Figure 1: IPEX pedigrees examined and segregating FOXP3 mutations are shown.
figure 1

Family 1 (a) is a five-generation pedigree1. Family 2 (b) is a three-generation pedigree of Japanese origin with one affected male. In both pedigrees, family members from which DNA was available for analysis are marked by an asterisk.

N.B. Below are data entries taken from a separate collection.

-- def backtrack(i): ...
def pvBacktrackA (a dp : List Int) (i : Nat) : List (List Int) :=
  if dp.getD i 0 == 1 then [[a.getD i 0]]
  else (List.range i).attach.foldl (fun res j =>
    if a.getD j.1 0 < a.getD i 0 ∧ dp.getD j.1 0 == dp.getD i 0 - 1 then
      res ++ (pvBacktrackA a dp j.1).map (fun q => q ++ [a.getD i 0])
    else res) []
termination_by i
decreasing_by exact List.mem_range.mp j.2

def all_lis (A : List Int) (C : List Int) (teta : Int) : List (List Int) :=
  let allowed := pvAllowedA A C
  if allowed = [] then []
  else
    let dp := pvDpA allowed
    let L := (PySem.List.max? dp (fun v => v)).getD 0   -- max(dp); dp is nonempty in this branch
    let results := (List.range allowed.length).foldl
      (fun res i => if dp.getD i 0 == L then res ++ pvBacktrackA allowed dp i else res) []
    PySem.List.slice (PySem.List.sorted results (fun q => q) false) none (some teta)

-- ===== PORT B =====
-- allowed = [a for a, c in zip(A, C) if c == 1]
def pvAllowedB (A C : List Int) : List Int :=
  (A.zip C).filterMap (fun p => if p.2 == 1 then some p.1 else none)

-- inner loop of B: best/seqs over the table built so far
def pvBestB (table : List (Int × Int × List (List Int))) (x : Int) : Int × List (List Int) :=
  table.foldl (fun acc t =>
    if t.1 < x then
      if t.2.1 > acc.1 then (t.2.1, t.2.2)
      else if t.2.1 == acc.1 then (acc.1, acc.2 ++ t.2.2)
      else acc
    else acc) (0, [])
theorem pvRange32 : PySem.List.pyRange 0 32 1 =
    [0, 1, 2, 3, 4, 5, 6, 7, 8, 9, 10, 11, 12, 13, 14, 15, 16, 17, 18, 19, 20, 21, 22,
     23, 24, 25, 26, 27, 28, 29, 30, 31] := by decide

theorem pvOr_add (a t i : Nat) (ha : a < 2^i) (ht : t ≤ 1) :
    (a ||| t <<< i = t * 2^i + a) ∧ t * 2^i + a < 2^(i+1) := by
  constructor
  · rw [Nat.shiftLeft_eq, Nat.or_comm, show t * 2^i = 2^i * t from Nat.mul_comm t _,
      ← Nat.two_pow_add_eq_or_of_lt ha t]
  · have h2 : (2:Nat)^(i+1) = 2 * 2^i := by rw [pow_succ]; ring
    have h3 : t * 2^i ≤ 1 * 2^i := Nat.mul_le_mul_right _ ht
    omega

theorem pvOrChain (t0 t1 t2 t3 t4 : Nat) (h0 : t0 ≤ 1) (h1 : t1 ≤ 1) (h2 : t2 ≤ 1)
    (h3 : t3 ≤ 1) (h4 : t4 ≤ 1) :
    (((t0 <<< 0 ||| t1 <<< 1) ||| t2 <<< 2) ||| t3 <<< 3) ||| t4 <<< 4
      = t0 + 2*t1 + 4*t2 + 8*t3 + 16*t4 := by
  rw [Nat.shiftLeft_zero]
  obtain ⟨e1, b1⟩ := pvOr_add t0 t1 1 (by norm_num; omega) h1
  rw [e1]
  obtain ⟨e2, b2⟩ := pvOr_add (t1 * 2^1 + t0) t2 2 (by norm_num at b1 ⊢; omega) h2
  rw [e2]
  obtain ⟨e3, b3⟩ := pvOr_add (t2 * 2^2 + (t1 * 2^1 + t0)) t3 3
    (by norm_num at b2 ⊢; omega) h3
  rw [e3]
  obtain ⟨e4, _⟩ := pvOr_add (t3 * 2^3 + (t2 * 2^2 + (t1 * 2^1 + t0))) t4 4
    (by norm_num at b3 ⊢; omega) h4
  rw [e4]
  norm_num
  ring
-- pv_equiv track=rewrite | github.com/neumanh/IgTreeZ | trunk_remover.py | search_by_and
-- ===== SOURCE A (Python) =====
-- def search_by_and(tree_dicts: dict, and_pops: list):
--     """
--     Collects the trees with all of the given populations.
--     :param tree_dicts: The tree-name: populations dictionary
--     :param and_pops: The populations to search for
--     :return: The relevant tree file list
--     """
--     filtered_trees = []
--     for tree_file in tree_dicts:
--         tree_pops = tree_dicts[tree_file]
--         all_pops_flag = True
--         for pop in and_pops:
--             if pop not in tree_pops:
--                 all_pops_flag = False  # At least One pop is not in the tree
--         if all_pops_flag:
--             filtered_trees.append(tree_file)
--
--     return filtered_trees
-- ===== SOURCE B (Python) =====
-- def search_by_and(tree_dicts: dict, and_pops: list):
--     """Inverted-index re-implementation: build pop -> set-of-trees once, intersect."""
--     index = {}
--     for tree_file, tree_pops in tree_dicts.items():
--         for pop in tree_pops:
--             index.setdefault(pop, set()).add(tree_file)
--     if not and_pops:
--         return list(tree_dicts)
--     matching = index.get(and_pops[0], set())
--     for pop in and_pops[1:]:
--         matching = matching & index.get(pop, set())
--     return [tree_file for tree_file in tree_dicts if tree_file in matching]
-- ===== Notes on version B (the rewrite author's own statement) =====
-- stated objective: faster
-- what changed: B builds an inverted index (population -> set of tree files) in one pass, intersects the index sets of the required populations, and rebuilds the result by filtering tree_dicts in order, replacing A's per-tree linear membership scan of every tree's population list for every required population; Pre_ only requires unique keys, i.e. that the association list really encodes a Python dict.
import Mathlib
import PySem

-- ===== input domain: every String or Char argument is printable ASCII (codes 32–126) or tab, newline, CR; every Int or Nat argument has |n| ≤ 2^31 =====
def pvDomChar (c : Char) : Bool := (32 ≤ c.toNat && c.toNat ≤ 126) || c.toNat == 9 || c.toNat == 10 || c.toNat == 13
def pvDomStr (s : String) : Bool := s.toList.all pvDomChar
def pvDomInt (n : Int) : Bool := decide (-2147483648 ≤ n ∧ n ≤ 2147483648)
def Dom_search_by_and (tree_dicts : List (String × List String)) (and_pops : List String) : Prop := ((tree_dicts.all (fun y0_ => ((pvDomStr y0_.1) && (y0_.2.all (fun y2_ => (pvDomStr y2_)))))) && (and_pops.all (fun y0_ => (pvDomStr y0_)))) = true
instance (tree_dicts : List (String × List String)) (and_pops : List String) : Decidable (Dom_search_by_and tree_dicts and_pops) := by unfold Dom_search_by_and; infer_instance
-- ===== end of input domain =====

-- B replaces A's per-tree membership scan by one inverted index (pop -> set of trees) plus a set
-- intersection and an order-preserving filter; objective: faster (index build + set intersection vs per-tree list scans).

-- ===== PORT A =====
-- 'for tree_file in tree_dicts: tree_pops = tree_dicts[tree_file]': iterate the dict's key order,
-- looking each key up again (first match); the inner loop sets the flag without breaking.
def search_by_and (tree_dicts : List (String × List String)) (and_pops : List String) : List String :=
  tree_dicts.foldl (fun filtered_trees kv =>
    let tree_pops := (PySem.Dict.mk tree_dicts).getD kv.1 []
    let all_pops_flag := and_pops.foldl (fun flag pop => if pop ∈ tree_pops then flag else false) true
    if all_pops_flag then filtered_trees ++ [kv.1] else filtered_trees) []

-- ===== PORT B =====
-- index.setdefault(pop, set()).add(tree_file)  =  index[pop] = index.get(pop, set()) ∪ {tree_file}
def pvIndex (tree_dicts : List (String × List String)) : PySem.Dict String (PySem.Set String) :=
  tree_dicts.foldl (fun ix kv =>
    kv.2.foldl (fun ix pop => ix.modify pop PySem.Set.empty (fun s => PySem.Set.add s kv.1)) ix)
    PySem.Dict.empty

def search_by_and_alt (tree_dicts : List (String × List String)) (and_pops : List String) : List String :=
  let index := pvIndex tree_dicts
  match and_pops with
  | [] => tree_dicts.map Prod.fst
  | p :: rest =>
    let matching := rest.foldl (fun m pop => PySem.Set.inter m (index.getD pop PySem.Set.empty))
      (index.getD p PySem.Set.empty)
    (tree_dicts.map Prod.fst).filter (fun f => decide (f ∈ matching))

-- ===== PRECONDITION & SPEC =====
-- Pre_ only states that tree_dicts is a genuine dict: association lists with duplicate keys do not
-- arise from a Python dict argument, and on them the two algorithms' readings legitimately differ.
def Pre_search_by_and (tree_dicts : List (String × List String)) (and_pops : List String) : Prop :=
  (tree_dicts.map Prod.fst).Nodup
instance (tree_dicts : List (String × List String)) (and_pops : List String) : Decidable (Pre_search_by_and tree_dicts and_pops) := by unfold Pre_search_by_and; infer_instance

def pvWitness_search_by_and : (List (String × List String)) × List String :=
  ([("t1", ["a", "b"]), ("t2", ["a"])], ["a", "b"])

def Spec_search_by_and (tree_dicts : List (String × List String)) (and_pops : List String) (out : List String) : Prop := out = search_by_and_alt tree_dicts and_pops
instance (tree_dicts : List (String × List String)) (and_pops : List String) (out : List String) : Decidable (Spec_search_by_and tree_dicts and_pops out) := by unfold Spec_search_by_and; infer_instance

-- ===== CLAIM (what is proved, stated in full; the proofs are below) =====
def Claim_equal_search_by_and : Prop := ∀ (tree_dicts : List (String × List String)) (and_pops : List String), Dom_search_by_and tree_dicts and_pops → Pre_search_by_and tree_dicts and_pops → Spec_search_by_and tree_dicts and_pops (search_by_and tree_dicts and_pops)

-- ===== LEMMAS AND PROOFS =====

-- A's inner flag loop computes 'all pops are in tree_pops'.
theorem pv_flag_eq_all (tree_pops : List String) (ap : List String) (b : Bool) :
    ap.foldl (fun flag pop => if pop ∈ tree_pops then flag else false) b
      = (b && ap.all (fun pop => decide (pop ∈ tree_pops))) := by
  induction ap generalizing b with
  | nil => simp
  | cons p rest ih =>
    simp only [List.foldl_cons, List.all_cons]
    rw [ih]
    by_cases h : p ∈ tree_pops <;> simp [h]

-- membership in the index after the inner per-tree loop
theorem pv_mem_inner (pops : List String) (f : String) (ix : PySem.Dict String (PySem.Set String))
    (pop y : String) :
    (y ∈ (pops.foldl (fun ix p => ix.modify p PySem.Set.empty (fun s => PySem.Set.add s f)) ix).getD pop PySem.Set.empty)
      ↔ y ∈ ix.getD pop PySem.Set.empty ∨ (pop ∈ pops ∧ y = f) := by
  induction pops generalizing ix with
  | nil => simp
  | cons q rest ih =>
    simp only [List.foldl_cons]
    rw [ih]
    rw [PySem.Dict.getD_modify]
    by_cases h : pop = q
    · subst h
      simp only [if_true, PySem.Set.mem_add, List.mem_cons]
      tauto
    · simp only [if_neg h, List.mem_cons]
      tauto

-- membership in the full inverted index
theorem pv_mem_index_aux (td : List (String × List String))
    (ix : PySem.Dict String (PySem.Set String)) (pop y : String) :
    (y ∈ (td.foldl (fun ix kv =>
        kv.2.foldl (fun ix p => ix.modify p PySem.Set.empty (fun s => PySem.Set.add s kv.1)) ix) ix).getD pop PySem.Set.empty)
      ↔ y ∈ ix.getD pop PySem.Set.empty ∨ ∃ kv ∈ td, y = kv.1 ∧ pop ∈ kv.2 := by
  induction td generalizing ix with
  | nil => simp
  | cons kv rest ih =>
    simp only [List.foldl_cons]
    rw [ih]
    rw [pv_mem_inner]
    constructor
    · rintro (( h | ⟨hp, hy⟩ ) | ⟨kv', hkv', hy, hp⟩)
      · exact Or.inl h
      · exact Or.inr ⟨kv, List.mem_cons_self, hy, hp⟩
      · exact Or.inr ⟨kv', List.mem_cons_of_mem _ hkv', hy, hp⟩
    · rintro (h | ⟨kv', hkv', hy, hp⟩)
      · exact Or.inl (Or.inl h)
      · rcases List.mem_cons.mp hkv' with h' | h'
        · subst h'; exact Or.inl (Or.inr ⟨hp, hy⟩)
        · exact Or.inr ⟨kv', h', hy, hp⟩

theorem pv_mem_index (td : List (String × List String)) (pop y : String) :
    y ∈ (pvIndex td).getD pop PySem.Set.empty ↔ ∃ kv ∈ td, y = kv.1 ∧ pop ∈ kv.2 := by
  unfold pvIndex
  rw [pv_mem_index_aux]
  simp [PySem.Dict.getD_empty, PySem.Set.empty]

-- membership in the intersection loop
theorem pv_mem_matching (td : List (String × List String)) (rest : List String)
    (m : PySem.Set String) (y : String) :
    (y ∈ rest.foldl (fun m pop => PySem.Set.inter m ((pvIndex td).getD pop PySem.Set.empty)) m)
      ↔ y ∈ m ∧ ∀ pop ∈ rest, y ∈ (pvIndex td).getD pop PySem.Set.empty := by
  induction rest generalizing m with
  | nil => simp
  | cons q qs ih =>
    simp only [List.foldl_cons]
    rw [ih]
    rw [PySem.Set.mem_inter]
    constructor
    · rintro ⟨⟨h1, h2⟩, h3⟩
      refine ⟨h1, ?_⟩
      intro pop hp
      rcases List.mem_cons.mp hp with h | h
      · subst h; exact h2
      · exact h3 pop h
    · rintro ⟨h1, h2⟩
      exact ⟨⟨h1, h2 q List.mem_cons_self⟩, fun pop hp => h2 pop (List.mem_cons_of_mem _ hp)⟩

-- under unique keys, the dict lookup of an iterated key returns that entry's value
theorem pv_lookup_self (td : List (String × List String)) (h : (td.map Prod.fst).Nodup)
    (kv : String × List String) (hkv : kv ∈ td) :
    (PySem.Dict.mk td).getD kv.1 [] = kv.2 := by
  apply PySem.Dict.getD_of_mem_items
  · exact hkv
  · exact h

theorem pv_key_inj (td : List (String × List String)) (h : (td.map Prod.fst).Nodup)
    (kv kv' : String × List String) (h1 : kv ∈ td) (h2 : kv' ∈ td) (he : kv.1 = kv'.1) :
    kv = kv' :=
  List.inj_on_of_nodup_map h h1 h2 he

-- A's loop as a filter-map
theorem pv_A_eq (td : List (String × List String)) (ap : List String)
    (h : (td.map Prod.fst).Nodup) :
    search_by_and td ap
      = (td.filter (fun kv => ap.all (fun pop => decide (pop ∈ kv.2)))).map Prod.fst := by
  unfold search_by_and
  simp only [pv_flag_eq_all, Bool.true_and]
  rw [PySem.List.foldl_append_if]
  simp only [List.nil_append]
  congr 1
  apply List.filter_congr
  intro kv hkv
  rw [pv_lookup_self td h kv hkv]

-- ===== VERDICT (by name: the statement is the Claim_ definition above) =====
theorem search_by_and_spec : Claim_equal_search_by_and := by
  intro td ap _hdom hpre
  unfold Spec_search_by_and
  rw [pv_A_eq td ap hpre]
  unfold search_by_and_alt
  cases ap with
  | nil => simp
  | cons p rest =>
    simp only []
    rw [List.filter_map]
    congr 1
    apply List.filter_congr
    intro kv hkv
    rw [Bool.eq_iff_iff]
    simp only [List.all_eq_true, decide_eq_true_eq, Function.comp]
    rw [pv_mem_matching]
    constructor
    · intro hall
      refine ⟨(pv_mem_index td p kv.1).mpr ⟨kv, hkv, rfl, hall p List.mem_cons_self⟩, ?_⟩
      intro pop hp
      exact (pv_mem_index td pop kv.1).mpr ⟨kv, hkv, rfl, hall pop (List.mem_cons_of_mem _ hp)⟩
    · rintro ⟨h1, h2⟩ pop hp
      have hx : kv.1 ∈ (pvIndex td).getD pop PySem.Set.empty := by
        rcases List.mem_cons.mp hp with h | h
        · subst h; exact h1
        · exact h2 pop h
      rcases (pv_mem_index td pop kv.1).mp hx with ⟨kv2, hkv2, he, hpop⟩
      have := pv_key_inj td hpre kv kv2 hkv hkv2 he
      rw [this]; exact hpop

Table 1 Syndromes caused by mutations of human Fox-protein genes

FOXP3 is one of multiple genes encoding winged helix/forkhead transcription factors6 (Fox proteins). Mutations affecting the forkhead motif of FOX proteins (missense, deletions and nonsense) have been associated with specific disease states. The rat thyroid transcription factor-2 (Ttf-2) and its human ortholog FKHL15 have been redesignated Foxe1 and FOXE1, respectively. Two siblings with thyroid agenesis, cleft palate and choanal atresia were found to be homozygous for a missense mutation (Ala65Val) within the forkhead domain of FOXE1. The mutant protein has impaired DNA binding and loss of transcriptional function7. Several mutations, including two independent microdeletions (10 and 11 bp) and several missense mutations within the forkhead domain of FOXC1 (originally called FKHL7), have been shown to cause juvenile glaucoma and anterior segment anomalies8,9 (Table 1). One three-generation family with Axenfeld–Rieger syndrome (ARS) is reported to harbor a FOXC1 nonsense mutation upstream of the forkhead DNA-binding domain, generating a truncated protein10. All disease-causing mutations of FOXC1 have resulted in autosomal dominant transmission. The mutant FOX proteins and the human scurfy/FOXP3 mutations identified in the IPEX pedigrees are outlined in Table 1.

Although little is known about the mechanism of action of the Foxp3 protein product, scurfin, the phenotype of scurfy mice suggests that it is a critical control switch for T-cell activation. We postulate that when scurfin is absent or inactive, or when target DNA-binding sites are modified, T cells proliferate and become activated in an uncontrolled fashion or fail to undergo apoptosis, resulting in early-onset autoimmune disease. This may explain the clinical benefit of immunosuppressive therapies such as cyclosporin A, FK506 and high-dose glucocorticoids in the management of patients with IPEX (ref. 2). Mouse scurfy T cells are hyperresponsive to TCR ligation and less sensitive than control T cells to inhibitors of tyrosine kinases (such as genistein) and cyclosporin A (ref. 11). These compounds block the signal transduction pathways involved in T-cell activation at distinct biochemical sites12, indicating that mutational inactivation of Foxp3 may affect T-cell function at a very fundamental level. Because scurfy mice and at least some patients with IPEX share a common genetic defect, the mice should provide a useful model to evaluate potential new approaches to the treatment of IPEX.